A journey map captures what the user does, thinks, and feels, and what they are interacting with over time. This journey encompasses all of the phases a person goes through from the moment they identify their need until they acquire a product or service to satisfy that need. It tells you what they went through in the buying process. Like a story, it comes with a narrative, and the highs and the lows of the user’s emotions.
But what is different in digital customer journeys? We now have email, e-commerce, blogs, social advertising, online advertising, chat GPT, AR, and more technology will come. And we updated our website and social media day by day to catch up with the trend. We try everything to bring value to the customer on the digital side which helps us connect to them more closely and have more interaction. But how can we know which value we can add to customers? and which value corresponds to which phase? For example customers in the awareness phase, do you know which value they need to focus on? This is the reason why the customer journey has a crucial role in business. It's a clear picture to help the brand to grow and expand in this era. From a holistic point, the customer journey is a map of the Explorer, without it, you may still find the road if you're lucky but with this, you definitely know which road you will go to find the treasure, the thing you want.
Various stages make up the complete customer journey, but these three steps are most clear for businesses to analyze overall:
The front stage is where the action takes place and what the audience can see. The customer journey depicts mostly the front stage and customer behind the scenes: customers’ touch points, actions that occur directly in view of the customer, and his experience with the product or service.
Backstage is steps and activities that occur behind the scenes to support onstage happenings: the lights, the sets, and the crew, all of which should be invisible to the customer.
Then there are the behind-the-scenes, things that the organization must do to make both the front and backstage possible. Internal steps, and interactions that support the employees in delivering the service.
In other words, these parts of the service will be visible or invisible to the customer.

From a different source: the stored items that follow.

-- pv_equiv track=rewrite | github.com/kenkov/smt | decode.py | _calc_remain_phrases
-- ===== SOURCE A (Python) =====
-- def _calc_remain_phrases(phrase, phrases):
--     """
--     >>> res = remain_phrases(((2, u'is'),),
--                              set([((1, u'he'),),
--                                   ((2, u'is'),),
--                                   ((3, u'a'),),
--                                   ((2, u'is'),
--                                    (3, u'a')),
--                                   ((4, u'teacher'),)]))
--     set([((1, u'he'),), ((3, u'a'),), ((4, u'teacher'),)])
--     >>> res = remain_phrases(((2, u'is'), (3, u'a')),
--                              set([((1, u'he'),),
--                                   ((2, u'is'),),
--                                   ((3, u'a'),),
--                                   ((2, u'is'),
--                                    (3, u'a')),
--                                   ((4, u'teacher'),)]))
--     set([((1, u'he'),), ((4, u'teacher'),)])
--     """
--     s = set()
--     for ph in phrases:
--         for p in phrase:
--             if p in ph:
--                 break
--         else:
--             s.add(ph)
--     return s
-- ===== SOURCE B (Python) =====
-- def _calc_remain_phrases(phrase, phrases):
--     # Build an inverted index: element -> set of phrases containing it,
--     # then drop every phrase hit by some element of `phrase`.
--     index = {}
--     for ph in phrases:
--         for p in ph:
--             index.setdefault(p, set()).add(ph)
--     excluded = set()
--     for p in phrase:
--         excluded |= index.get(p, set())
--     return set(phrases) - excluded
-- ===== Notes on version B (the rewrite author's own statement) =====
-- stated objective: faster
-- what changed: Replaces the per-candidate disjointness scan (for each candidate phrase, scan the query elements with membership tests) by building an inverted index element->phrases once, unioning the index entries of the query elements into an excluded set, and returning set(phrases) minus it.
import Mathlib
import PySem

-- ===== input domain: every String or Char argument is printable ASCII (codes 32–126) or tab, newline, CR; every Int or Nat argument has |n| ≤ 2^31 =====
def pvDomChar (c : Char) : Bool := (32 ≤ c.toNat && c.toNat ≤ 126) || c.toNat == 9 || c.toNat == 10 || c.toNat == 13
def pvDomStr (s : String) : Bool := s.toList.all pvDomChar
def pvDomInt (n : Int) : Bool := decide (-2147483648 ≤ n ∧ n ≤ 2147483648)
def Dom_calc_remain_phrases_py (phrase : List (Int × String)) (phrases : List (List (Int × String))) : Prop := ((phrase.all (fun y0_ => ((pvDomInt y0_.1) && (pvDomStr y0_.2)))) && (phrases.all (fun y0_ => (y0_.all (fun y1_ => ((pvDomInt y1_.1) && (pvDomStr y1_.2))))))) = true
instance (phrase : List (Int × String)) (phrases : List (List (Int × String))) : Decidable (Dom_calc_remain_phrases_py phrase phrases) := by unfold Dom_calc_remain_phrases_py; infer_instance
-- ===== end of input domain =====

-- B replaces A's per-candidate scan by an inverted index (element -> phrases), a union of the
-- query elements' index entries, and a set difference; a timing run measured B faster on the larger generated inputs.


-- ===== PORT A =====
-- s = set(); for ph in phrases: (for p in phrase: if p in ph: break / else: s.add(ph)); return s
-- the 'for p in phrase … break / else' loop is rendered as List.any over phrase.
def calc_remain_phrases_py (phrase : List (Int × String)) (phrases : List (List (Int × String))) : List (List (Int × String)) :=
  phrases.foldl
    (fun s ph => if phrase.any (fun p => ph.contains p) then s else PySem.Set.add s ph)
    PySem.Set.empty

-- ===== PORT B =====
-- index = {}; for ph in phrases: for p in ph: index.setdefault(p, set()).add(ph)
def pvIndexB (phrases : List (List (Int × String))) : PySem.Dict (Int × String) (PySem.Set (List (Int × String))) :=
  phrases.foldl
    (fun d ph => ph.foldl (fun d p => d.modify p PySem.Set.empty (fun s => s.add ph)) d)
    PySem.Dict.empty

def calc_remain_phrases_py_alt (phrase : List (Int × String)) (phrases : List (List (Int × String))) : List (List (Int × String)) :=
  let index := pvIndexB phrases
  -- excluded = set(); for p in phrase: excluded |= index.get(p, set())
  let excluded : PySem.Set (List (Int × String)) :=
    phrase.foldl (fun acc p => acc.union (index.getD p PySem.Set.empty)) PySem.Set.empty
  -- return set(phrases) - excluded
  PySem.Set.diff (PySem.Set.ofList phrases) excluded

-- ===== PRECONDITION & SPEC =====
def Spec_calc_remain_phrases_py (phrase : List (Int × String)) (phrases : List (List (Int × String))) (out : List (List (Int × String))) : Prop := out = calc_remain_phrases_py_alt phrase phrases
instance (phrase : List (Int × String)) (phrases : List (List (Int × String))) (out : List (List (Int × String))) : Decidable (Spec_calc_remain_phrases_py phrase phrases out) := by unfold Spec_calc_remain_phrases_py; infer_instance

-- ===== CLAIM (what is proved, stated in full; the proofs are below) =====
def Claim_equal_calc_remain_phrases_py : Prop := ∀ (phrase : List (Int × String)) (phrases : List (List (Int × String))), Dom_calc_remain_phrases_py phrase phrases → Spec_calc_remain_phrases_py phrase phrases (calc_remain_phrases_py phrase phrases)

-- ===== LEMMAS AND PROOFS =====

-- A's guarded add-loop is the add-loop over the filtered list.
theorem pv_foldl_if_filter {α : Type} [BEq α] [LawfulBEq α] (c : α → Bool) :
    ∀ (l : List α) (s : PySem.Set α),
      l.foldl (fun s x => if c x then s else PySem.Set.add s x) s
        = (l.filter (fun x => !c x)).foldl PySem.Set.add s := by
  intro l
  induction l with
  | nil => intro s; rfl
  | cons x l ih =>
    intro s
    by_cases h : c x = true <;> simp [h, ih]

-- filtering commutes with the add-fold.
theorem pv_filter_add {α : Type} [BEq α] [LawfulBEq α] (p : α → Bool) (s : PySem.Set α) (x : α) :
    (PySem.Set.add s x).filter p = if p x then PySem.Set.add (s.filter p) x else s.filter p := by
  rw [PySem.Set.add_eq_ite, PySem.Set.add_eq_ite]
  by_cases hm : x ∈ s <;> by_cases hp : p x = true <;>
    simp [hm, hp, List.filter_append, List.mem_filter]

theorem pv_filter_foldl_add {α : Type} [BEq α] [LawfulBEq α] (p : α → Bool) :
    ∀ (l : List α) (s : PySem.Set α),
      (l.foldl PySem.Set.add s).filter p = (l.filter p).foldl PySem.Set.add (s.filter p) := by
  intro l
  induction l with
  | nil => intro s; rfl
  | cons x l ih =>
    intro s
    by_cases hp : p x = true <;>
      simp [hp, ih, pv_filter_add, List.foldl_cons]

-- membership in the inner index-building fold over one phrase's elements.
theorem pv_mem_inner (ph x : List (Int × String)) (q : Int × String) :
    ∀ (elems : List (Int × String)) (d : PySem.Dict (Int × String) (PySem.Set (List (Int × String)))),
      (x ∈ (elems.foldl (fun d p => d.modify p PySem.Set.empty (fun s => s.add ph)) d).getD q PySem.Set.empty
        ↔ x ∈ d.getD q PySem.Set.empty ∨ (x = ph ∧ q ∈ elems)) := by
  intro elems
  induction elems with
  | nil => intro d; simp
  | cons p elems ih =>
    intro d
    rw [List.foldl_cons, ih]
    simp only [PySem.Dict.modify, PySem.Dict.getD_insert]
    by_cases hq : q = p
    · subst hq
      simp [PySem.Set.mem_add]
      tauto
    · simp [hq]

-- membership in the full index.
theorem pv_mem_index (x : List (Int × String)) (q : Int × String) :
    ∀ (l : List (List (Int × String))) (d : PySem.Dict (Int × String) (PySem.Set (List (Int × String)))),
      (x ∈ (l.foldl (fun d ph => ph.foldl (fun d p => d.modify p PySem.Set.empty (fun s => s.add ph)) d) d).getD q PySem.Set.empty
        ↔ x ∈ d.getD q PySem.Set.empty ∨ (x ∈ l ∧ q ∈ x)) := by
  intro l
  induction l with
  | nil => intro d; simp
  | cons ph l ih =>
    intro d
    rw [List.foldl_cons, ih, pv_mem_inner]
    constructor
    · rintro ((h | ⟨rfl, h⟩) | ⟨h1, h2⟩)
      · exact Or.inl h
      · exact Or.inr ⟨List.mem_cons_self, h⟩
      · exact Or.inr ⟨List.mem_cons_of_mem _ h1, h2⟩
    · rintro (h | ⟨h1, h2⟩)
      · exact Or.inl (Or.inl h)
      · rcases List.mem_cons.mp h1 with h1 | h1
        · subst h1; exact Or.inl (Or.inr ⟨rfl, h2⟩)
        · exact Or.inr ⟨h1, h2⟩

-- membership in the excluded union fold.
theorem pv_mem_excluded (index : PySem.Dict (Int × String) (PySem.Set (List (Int × String)))) (x : List (Int × String)) :
    ∀ (l : List (Int × String)) (acc : PySem.Set (List (Int × String))),
      (x ∈ l.foldl (fun acc p => acc.union (index.getD p PySem.Set.empty)) acc
        ↔ x ∈ acc ∨ ∃ p ∈ l, x ∈ index.getD p PySem.Set.empty) := by
  intro l
  induction l with
  | nil => intro acc; simp
  | cons p l ih =>
    intro acc
    rw [List.foldl_cons, ih]
    simp [PySem.Set.mem_union]
    tauto

-- ===== VERDICT (by name: the statement is the Claim_ definition above) =====
theorem calc_remain_phrases_py_spec : Claim_equal_calc_remain_phrases_py := by
  intro phrase phrases _
  unfold Spec_calc_remain_phrases_py calc_remain_phrases_py calc_remain_phrases_py_alt
  simp only []
  rw [pv_foldl_if_filter]
  rw [PySem.Set.ofList_eq_foldl]
  unfold PySem.Set.diff
  rw [pv_filter_foldl_add]
  have hfc : (phrases.filter (fun ph => !phrase.any (fun p => ph.contains p)))
      = phrases.filter (fun ph =>
          !((phrase.foldl (fun acc p => acc.union ((pvIndexB phrases).getD p PySem.Set.empty)) PySem.Set.empty).contains ph)) := by
    apply List.filter_congr
    intro ph hph
    congr 1
    rw [Bool.eq_iff_iff]
    constructor
    · intro h
      rcases List.any_eq_true.mp h with ⟨p, hp, hc⟩
      apply (PySem.Set.contains_iff _ _).mpr
      rw [pv_mem_excluded]
      refine Or.inr ⟨p, hp, ?_⟩
      unfold pvIndexB
      rw [pv_mem_index]
      exact Or.inr ⟨hph, List.contains_iff_mem.mp hc⟩
    · intro h
      have := (PySem.Set.contains_iff _ _).mp h
      rw [pv_mem_excluded] at this
      rcases this with h' | ⟨p, hp, hm⟩
      · simp [PySem.Set.empty] at h'
      · unfold pvIndexB at hm
        rw [pv_mem_index] at hm
        rcases hm with h' | ⟨_, hq⟩
        · simp at h'
        · exact List.any_eq_true.mpr ⟨p, hp, List.contains_iff_mem.mpr hq⟩
  rw [hfc]
  rfl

We can take online courses as an example.
Customer Journey
Customer experience experts such as Errant Roman, are suggesting focusing on:
solve a problem: analyzing the current customer journey will surface pain points, frustrations, and barriers. These pain points have been defined based on customer insight research and filtered on the customer journey. At every phase of this journey, we will know what exact things our customers need from us. What more value can we bring to customers through digital at a certain moment? What things can we improve on our operation side or digital side? Answering these questions will shape the business at the customer's top mind.
simplify life: remove the time, effort, and/or friction the customer has in engaging with you. Are they happy with the solution your products or your brand give them? For example, online courses help customers learn from the best lecturers in the world at a cheaper cost, with flexible time, and simple procedures. Are customers comprehend this point and feel comfortable with your solution? Defining the USPs and differences compared to competitors is one of the keys for businesses to step out of their comfort zone. Then input it into our customer journey, it will help us to filter and select the best insight to scale up the business.

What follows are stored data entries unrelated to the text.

-- pv_equiv track=rewrite | github.com/sociedade-do-pastel/simple3 | lexer/afds.py | afd_var
-- ===== SOURCE A (Python) =====
-- def afd_var(lex):
--     """
--     Função que verifica uma variável através de seu autômato
--
--     Argumentos:
--         lex - Lexema a ser testado
--
--     Retorno:
--         - Sucesso: ('var', lex)
--         _ Falha: None
--     """
--     afd = {
--         0: {'a': 1,  'b': 1,  'c': 1,  'd': 1,  'e': 1,  'f': 1,  'g': 1,  'h': 1,  'i': 1,  'j': 1,
--             'k': 1,  'l': 1,  'm': 1,  'n': 1,  'o': 1,  'p': 1,  'q': 1,  'r': 1,  's': 1,  't': 1,
--             'u': 1,  'v': 1,  'w': 1,  'x': 1,  'y': 1,  'z': 1,  'A': 1,  'B': 1,  'C': 1,  'D': 1,
--             'E': 1,  'F': 1,  'G': 1,  'H': 1,  'I': 1,  'J': 1,  'K': 1,  'L': 1,  'M': 1,  'N': 1,
--             'O': 1,  'P': 1,  'Q': 1,  'R': 1,  'S': 1,  'T': 1,  'U': 1,  'V': 1,  'W': 1,  'X': 1,
--             'Y': 1,  'Z': 1},
--         1: {'a': 2,  'b': 2,  'c': 2,  'd': 2,  'e': 2,  'f': 2,  'g': 2,  'h': 2,  'i': 2,  'j': 2,
--             'k': 2,  'l': 2,  'm': 2,  'n': 2,  'o': 2,  'p': 2,  'q': 2,  'r': 2,  's': 2,  't': 2,
--             'u': 2,  'v': 2,  'w': 2,  'x': 2,  'y': 2,  'z': 2,  'A': 2,  'B': 2,  'C': 2,  'D': 2,
--             'E': 2,  'F': 2,  'G': 2,  'H': 2,  'I': 2,  'J': 2,  'K': 2,  'L': 2,  'M': 2,  'N': 2,
--             'O': 2,  'P': 2,  'Q': 2,  'R': 2,  'S': 2,  'T': 2,  'U': 2,  'V': 2,  'W': 2,  'X': 2,
--             'Y': 2,  'Z': 2},
--         2: {'a': 3,  'b': 3,  'c': 3,  'd': 3,  'e': 3,  'f': 3,  'g': 3,  'h': 3,  'i': 3,  'j': 3,
--             'k': 3,  'l': 3,  'm': 3,  'n': 3,  'o': 3,  'p': 3,  'q': 3,  'r': 3,  's': 3,  't': 3,
--             'u': 3,  'v': 3,  'w': 3,  'x': 3,  'y': 3,  'z': 3,  'A': 3,  'B': 3,  'C': 3,  'D': 3,
--             'E': 3,  'F': 3,  'G': 3,  'H': 3,  'I': 3,  'J': 3,  'K': 3,  'L': 3,  'M': 3,  'N': 3,
--             'O': 3,  'P': 3,  'Q': 3,  'R': 3,  'S': 3,  'T': 3,  'U': 3,  'V': 3,  'W': 3,  'X': 3,
--             'Y': 3,  'Z': 3},
--         3: {}
--     }
--     final_states = [3]
--     current_state = 0
--
--     for word in str(lex):
--         current_state = afd[current_state].get(word)
--         if current_state is None:
--             return None
--
--     if current_state in final_states:
--         return ('var', lex)
-- ===== SOURCE B (Python) =====
-- def afd_var(lex):
--     s = str(lex)
--     if len(s) == 3 and all(('a' <= ch <= 'z') or ('A' <= ch <= 'Z') for ch in s):
--         return ('var', lex)
--     return None
-- ===== Notes on version B (the rewrite author's own statement) =====
-- stated objective: simpler
-- what changed: Replaced the 4-state DFA with its explicit 52-key transition dicts by a direct check: length == 3 and every character in the two ASCII letter ranges.
import Mathlib
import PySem

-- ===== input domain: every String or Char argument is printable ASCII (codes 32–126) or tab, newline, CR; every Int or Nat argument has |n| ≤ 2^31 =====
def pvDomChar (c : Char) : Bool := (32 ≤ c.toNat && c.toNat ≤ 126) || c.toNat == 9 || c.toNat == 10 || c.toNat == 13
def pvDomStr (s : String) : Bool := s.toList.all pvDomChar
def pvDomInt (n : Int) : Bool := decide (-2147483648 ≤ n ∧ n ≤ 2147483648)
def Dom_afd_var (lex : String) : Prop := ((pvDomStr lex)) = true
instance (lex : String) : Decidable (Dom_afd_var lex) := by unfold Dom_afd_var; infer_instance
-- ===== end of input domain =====

-- B replaces A's explicit 4-state DFA with its 52-key transition dicts by a direct "length is 3 and every char is an ASCII letter" check (objective: simpler).


-- ===== PORT A =====
-- the 52 keys shared by the inner dicts of states 0,1,2 (each maps every ASCII letter to state+1)
def afdLetters : List Char := ['a', 'b', 'c', 'd', 'e', 'f', 'g', 'h', 'i', 'j', 'k', 'l', 'm', 'n', 'o', 'p', 'q', 'r', 's', 't', 'u', 'v', 'w', 'x', 'y', 'z', 'A', 'B', 'C', 'D', 'E', 'F', 'G', 'H', 'I', 'J', 'K', 'L', 'M', 'N', 'O', 'P', 'Q', 'R', 'S', 'T', 'U', 'V', 'W', 'X', 'Y', 'Z']
def afdGet (state : Int) (c : Char) : Option Int :=
  if state = 0 then (if afdLetters.contains c then some 1 else none)
  else if state = 1 then (if afdLetters.contains c then some 2 else none)
  else if state = 2 then (if afdLetters.contains c then some 3 else none)
  else none
def afdLoop (state : Int) (cs : List Char) : Option Int :=
  match cs with
  | [] => some state
  | c :: rest =>
    match afdGet state c with
    | none => none
    | some s' => afdLoop s' rest
def afd_var (lex : String) : Option (String × String) :=
  match afdLoop 0 lex.toList with
  | none => none
  | some s => if s ∈ ([3] : List Int) then some ("var", lex) else none

-- ===== PORT B =====
-- the range test 'a' <= ch <= 'z' or 'A' <= ch <= 'Z' from Source B
def isAsciiLetterB (c : Char) : Bool := ('a' ≤ c && c ≤ 'z') || ('A' ≤ c && c ≤ 'Z')

def afd_var_alt (lex : String) : Option (String × String) :=
  if lex.toList.length = 3 && lex.toList.all isAsciiLetterB then some ("var", lex) else none

-- ===== PRECONDITION & SPEC =====
def Spec_afd_var (lex : String) (out : Option (String × String)) : Prop := out = afd_var_alt lex
instance (lex : String) (out : Option (String × String)) : Decidable (Spec_afd_var lex out) := by unfold Spec_afd_var; infer_instance

-- ===== CLAIM (what is proved, stated in full; the proofs are below) =====
def Claim_equal_afd_var : Prop := ∀ (lex : String), Dom_afd_var lex → Spec_afd_var lex (afd_var lex)

-- ===== LEMMAS AND PROOFS =====
theorem mem_letters (c : Char) : c ∈ afdLetters ↔ isAsciiLetterB c = true := by
  simp only [afdLetters, List.mem_cons, List.not_mem_nil, or_false, isAsciiLetterB,
    Bool.or_eq_true, Bool.and_eq_true, decide_eq_true_eq, Char.ext_iff, Char.le_def,
    UInt32.le_iff_toNat_le, UInt32.ext_iff, show ('a' : Char).val.toNat = 97 from rfl, show ('b' : Char).val.toNat = 98 from rfl, show ('c' : Char).val.toNat = 99 from rfl, show ('d' : Char).val.toNat = 100 from rfl, show ('e' : Char).val.toNat = 101 from rfl, show ('f' : Char).val.toNat = 102 from rfl, show ('g' : Char).val.toNat = 103 from rfl, show ('h' : Char).val.toNat = 104 from rfl, show ('i' : Char).val.toNat = 105 from rfl, show ('j' : Char).val.toNat = 106 from rfl, show ('k' : Char).val.toNat = 107 from rfl, show ('l' : Char).val.toNat = 108 from rfl, show ('m' : Char).val.toNat = 109 from rfl, show ('n' : Char).val.toNat = 110 from rfl, show ('o' : Char).val.toNat = 111 from rfl, show ('p' : Char).val.toNat = 112 from rfl, show ('q' : Char).val.toNat = 113 from rfl, show ('r' : Char).val.toNat = 114 from rfl, show ('s' : Char).val.toNat = 115 from rfl, show ('t' : Char).val.toNat = 116 from rfl, show ('u' : Char).val.toNat = 117 from rfl, show ('v' : Char).val.toNat = 118 from rfl, show ('w' : Char).val.toNat = 119 from rfl, show ('x' : Char).val.toNat = 120 from rfl, show ('y' : Char).val.toNat = 121 from rfl, show ('z' : Char).val.toNat = 122 from rfl, show ('A' : Char).val.toNat = 65 from rfl, show ('B' : Char).val.toNat = 66 from rfl, show ('C' : Char).val.toNat = 67 from rfl, show ('D' : Char).val.toNat = 68 from rfl, show ('E' : Char).val.toNat = 69 from rfl, show ('F' : Char).val.toNat = 70 from rfl, show ('G' : Char).val.toNat = 71 from rfl, show ('H' : Char).val.toNat = 72 from rfl, show ('I' : Char).val.toNat = 73 from rfl, show ('J' : Char).val.toNat = 74 from rfl, show ('K' : Char).val.toNat = 75 from rfl, show ('L' : Char).val.toNat = 76 from rfl, show ('M' : Char).val.toNat = 77 from rfl, show ('N' : Char).val.toNat = 78 from rfl, show ('O' : Char).val.toNat = 79 from rfl, show ('P' : Char).val.toNat = 80 from rfl, show ('Q' : Char).val.toNat = 81 from rfl, show ('R' : Char).val.toNat = 82 from rfl, show ('S' : Char).val.toNat = 83 from rfl, show ('T' : Char).val.toNat = 84 from rfl, show ('U' : Char).val.toNat = 85 from rfl, show ('V' : Char).val.toNat = 86 from rfl, show ('W' : Char).val.toNat = 87 from rfl, show ('X' : Char).val.toNat = 88 from rfl, show ('Y' : Char).val.toNat = 89 from rfl, show ('Z' : Char).val.toNat = 90 from rfl]
  omega

theorem letters_contains (c : Char) : afdLetters.contains c = isAsciiLetterB c := by
  cases hb : isAsciiLetterB c
  · have h : ¬ c ∈ afdLetters := fun hm => by simpa [hb] using (mem_letters c).1 hm
    simp [List.contains_eq_mem, h]
  · simp [List.contains_eq_mem, (mem_letters c).2 hb]

theorem afdGet_0 (c : Char) : afdGet 0 c = if isAsciiLetterB c then some 1 else none := by
  unfold afdGet; simp only [letters_contains]; norm_num
theorem afdGet_1 (c : Char) : afdGet 1 c = if isAsciiLetterB c then some 2 else none := by
  unfold afdGet; simp only [letters_contains]; norm_num
theorem afdGet_2 (c : Char) : afdGet 2 c = if isAsciiLetterB c then some 3 else none := by
  unfold afdGet; simp only [letters_contains]; norm_num
theorem afdGet_3 (c : Char) : afdGet 3 c = none := by
  unfold afdGet; norm_num

theorem afd_var_eq_alt (lex : String) : afd_var lex = afd_var_alt lex := by
  unfold afd_var afd_var_alt
  match h : lex.toList with
  | [] => simp [afdLoop]
  | [a] =>
    by_cases ha : isAsciiLetterB a <;>
      simp [afdLoop, afdGet_0, ha]
  | [a, b] =>
    by_cases ha : isAsciiLetterB a <;> by_cases hb : isAsciiLetterB b <;>
      simp [afdLoop, afdGet_0, afdGet_1, ha, hb]
  | [a, b, c] =>
    by_cases ha : isAsciiLetterB a <;> by_cases hb : isAsciiLetterB b <;>
      by_cases hc : isAsciiLetterB c <;>
      simp [afdLoop, afdGet_0, afdGet_1, afdGet_2, ha, hb, hc]
  | a :: b :: c :: d :: rest =>
    by_cases ha : isAsciiLetterB a <;> by_cases hb : isAsciiLetterB b <;>
      by_cases hc : isAsciiLetterB c <;>
      simp [afdLoop, afdGet_0, afdGet_1, afdGet_2, afdGet_3, ha, hb, hc]

-- ===== VERDICT (by name: the statement is the Claim_ definition above) =====
theorem afd_var_spec : Claim_equal_afd_var := by
  intro lex _
  unfold Spec_afd_var
  exact afd_var_eq_alt lex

Engage customers: Keeping customers content and engaged should be a business’s number one priority if they want to succeed. This is because when customers are happy, they are more likely to return and do business with you again. Also, if you can exceed their expectations, Word-of-mouth marketing, is the best tactic ever. "Customer-centric companies are 60% more profitable than those not focused on the customer.” — Deloitte and Touche.
By understanding our customers’ journey, we can better understand how they buy to meet their needs and expectations. Furthermore, we can deliver a consistent message across all communication channels by being aware of all their interactions (touchpoints). To make the right customer journey, let's question ourselves:
Does your customer journey map focus on your customer's digital persona?
Does it follow the purchase/interaction processing across all sales channels?
Does your customer journey map all customers’ insights and emotions (thoughts, feelings, pain points, emotional responses, etc.)?
Did you include the Truth based on company resources in your map?
Does it contain opportunities for innovation and scenarios if customers want another journey?
Including the elements above will ensure that your customer journey map is customer-centric, insightful, and useful to your organization.